Dr. Ruth Laibon-Masha, CEO of the National Syndemic Disease Control Council (NSDCC), addressed a pressing crisis that could significantly impact Kenya’s healthcare system in relation to the HIV response. Speaking on the ongoing funding crisis on Citizen TV, she provided a thorough analysis of the challenges the country faces and the strategic measures being implemented to safeguard progress in the fight against HIV.

Kenya has long relied on the U.S. President’s Emergency Plan for AIDS Relief (PEPFAR) to support its HIV response. This initiative has been instrumental in providing life-saving medications, funding preventive measures, and supporting thousands of healthcare workers. However, the recent pause in U.S. foreign assistance has placed immense pressure on the country’s healthcare infrastructure.   Dr. Masha acknowledged the severity of the situation, stating, “It was too soon. We had been planning for a transition towards self-sustainability by 2030, but this shift came abruptly, leaving us scrambling for immediate solutions.”

With the withdrawal of funding, several crucial services stand to be affected. HIV testing, preventive programs, and treatments for opportunistic infections may all experience setbacks. Additionally, vulnerable populations such as sex workers, men who have sex with men, and people who inject drugs are at heightened risk of losing access to essential care. Beyond medication, Kenya also faces challenges in maintaining the infrastructure necessary to support HIV treatment, including data management systems and trained healthcare personnel.

Despite these concerns, Dr. Masha remains confident in Kenya’s ability to navigate this crisis. “We have a well-structured supply chain and a buffer stock of medications,” she assured. “Now, the focus is on ensuring the efficient allocation of available resources while identifying new funding sources.”

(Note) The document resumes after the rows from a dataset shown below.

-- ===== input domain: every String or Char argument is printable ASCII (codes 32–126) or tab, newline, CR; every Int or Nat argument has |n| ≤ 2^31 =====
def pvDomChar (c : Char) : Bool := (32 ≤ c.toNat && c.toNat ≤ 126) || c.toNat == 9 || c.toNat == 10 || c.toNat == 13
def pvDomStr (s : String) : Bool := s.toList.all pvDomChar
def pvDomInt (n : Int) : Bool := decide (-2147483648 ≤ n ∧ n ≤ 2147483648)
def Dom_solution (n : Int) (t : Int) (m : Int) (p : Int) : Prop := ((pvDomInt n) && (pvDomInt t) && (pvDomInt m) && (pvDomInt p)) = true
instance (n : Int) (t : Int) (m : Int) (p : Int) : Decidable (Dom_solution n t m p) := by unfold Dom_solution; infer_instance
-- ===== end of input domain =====

-- B replaces A's "materialise the whole digit stream, then index it" with a direct
-- positional lookup (prefix sums of per-digit-length block sizes) — a different
-- algorithm; no speed is claimed (a timing run's large inputs lie outside Pre_).

-- ===== PORT A =====

-- the module-level 'alpha' dict
def pvAlpha : PySem.Dict Int String :=
  PySem.Dict.ofList [(10, "A"), (11, "B"), (12, "C"), (13, "D"), (14, "E"), (15, "F")]

-- A's inner 'while True' (digits of temp2 in base n, most significant first, prepended
-- onto all_temp); fuel only makes the recursion total — under Pre_ it never runs out.
def pvInner (n : Int) : Nat → Int → String → String
  | 0, _, allTemp => allTemp
  | fuel + 1, temp2, allTemp =>
    let k := PySem.Int.mod temp2 n
    -- 'if k in alpha: k = alpha[k]' then 'str(k) + all_temp': str(alpha[k]) is alpha[k] itself
    let ks := if PySem.Dict.contains pvAlpha k then (PySem.Dict.get? pvAlpha k).getD "" else PySem.Int.toStr k
    let allTemp := ks ++ allTemp
    if PySem.Int.floordiv temp2 n ≠ 0 then
      pvInner n fuel (PySem.Int.floordiv temp2 n) allTemp
    else
      allTemp

-- A's outer 'while True' (append representations until len(all) > needs); fuel as above.
def pvOuter (n : Int) (needs : Int) : Nat → Int → String → String
  | 0, _, all => all
  | fuel + 1, temp, all =>
    if PySem.Str.len all > needs then all
    else pvOuter n needs fuel (temp + 1) (all ++ pvInner n (temp.toNat + 1) temp "")

def solution (n : Int) (t : Int) (m : Int) (p : Int) : String :=
  let needs := (PySem.List.pyRange 0 (t - 1) 1).foldl (fun acc _ => acc + m) p
  let all := pvOuter n needs (needs.toNat + 2) 0 ""
  -- answer loop: str(all[i]) is all[i] itself (a one-character string)
  (PySem.List.pyRange (p - 1) ((t - 1) * m + p) m).foldl
    (fun answer i => answer ++ String.ofList [(PySem.Str.pyGet? all i).getD ' ']) ""

-- ===== PORT B =====

def pvDigits : String := "0123456789ABCDEF"

-- B's _char_at while loop; fuel only makes the recursion total.
def pvCharAt (n : Int) : Nat → Int → Int → Int → Int → Char
  | 0, _, _, _, _ => ' '
  | fuel + 1, j, d, first, count =>
    if count * d ≤ j then
      -- j -= count*d; d += 1; first = n**(d-1); count = n**d - first
      pvCharAt n fuel (j - count * d) (d + 1) (n ^ d.toNat) (n ^ (d + 1).toNat - n ^ d.toNat)
    else
      let num := first + PySem.Int.floordiv j d
      let q := PySem.Int.mod j d
      (PySem.Str.pyGet? pvDigits (PySem.Int.mod (PySem.Int.floordiv num (n ^ (d - 1 - q).toNat)) n)).getD ' '

def solution_alt (n : Int) (t : Int) (m : Int) (p : Int) : String :=
  String.ofList ((PySem.List.pyRange 0 t 1).map
    (fun i => pvCharAt n ((p - 1 + i * m).toNat + 1) (p - 1 + i * m) 1 0 n))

In response to the crisis, the Kenyan government and global partners have intensified efforts to secure alternative funding. Local pharmaceutical companies, such as Universal Corporation Limited, are increasing domestic production of antiretroviral (ARV) medications to reduce dependence on foreign aid. Furthermore, the Ministry of Health has established a crisis management team to devise both immediate and long-term strategies.

“We cannot afford to let people panic,” Dr. Masha emphasised. “Every individual receiving HIV treatment must be assured that their medication will remain available. Any disruption to treatment is simply not an option.”

With an April 19th deadline looming, healthcare leaders are working against the clock to secure Kenya’s HIV response. Negotiations with international stakeholders continue, while the government urges local communities to take an active role in preventive measures.

Dr. Masha framed the crisis as an opportunity for Kenya to reassess its healthcare financing model. “This is our chance to build a resilient, self-sustaining health system. It is a test of our endurance, but I am confident we will overcome it.”  The coming weeks will be crucial in determining Kenya’s ability to sustain its fight against HIV. As the world watches, one message remains clear: Kenya is committed to ensuring that those who depend on life-saving treatment are not left behind.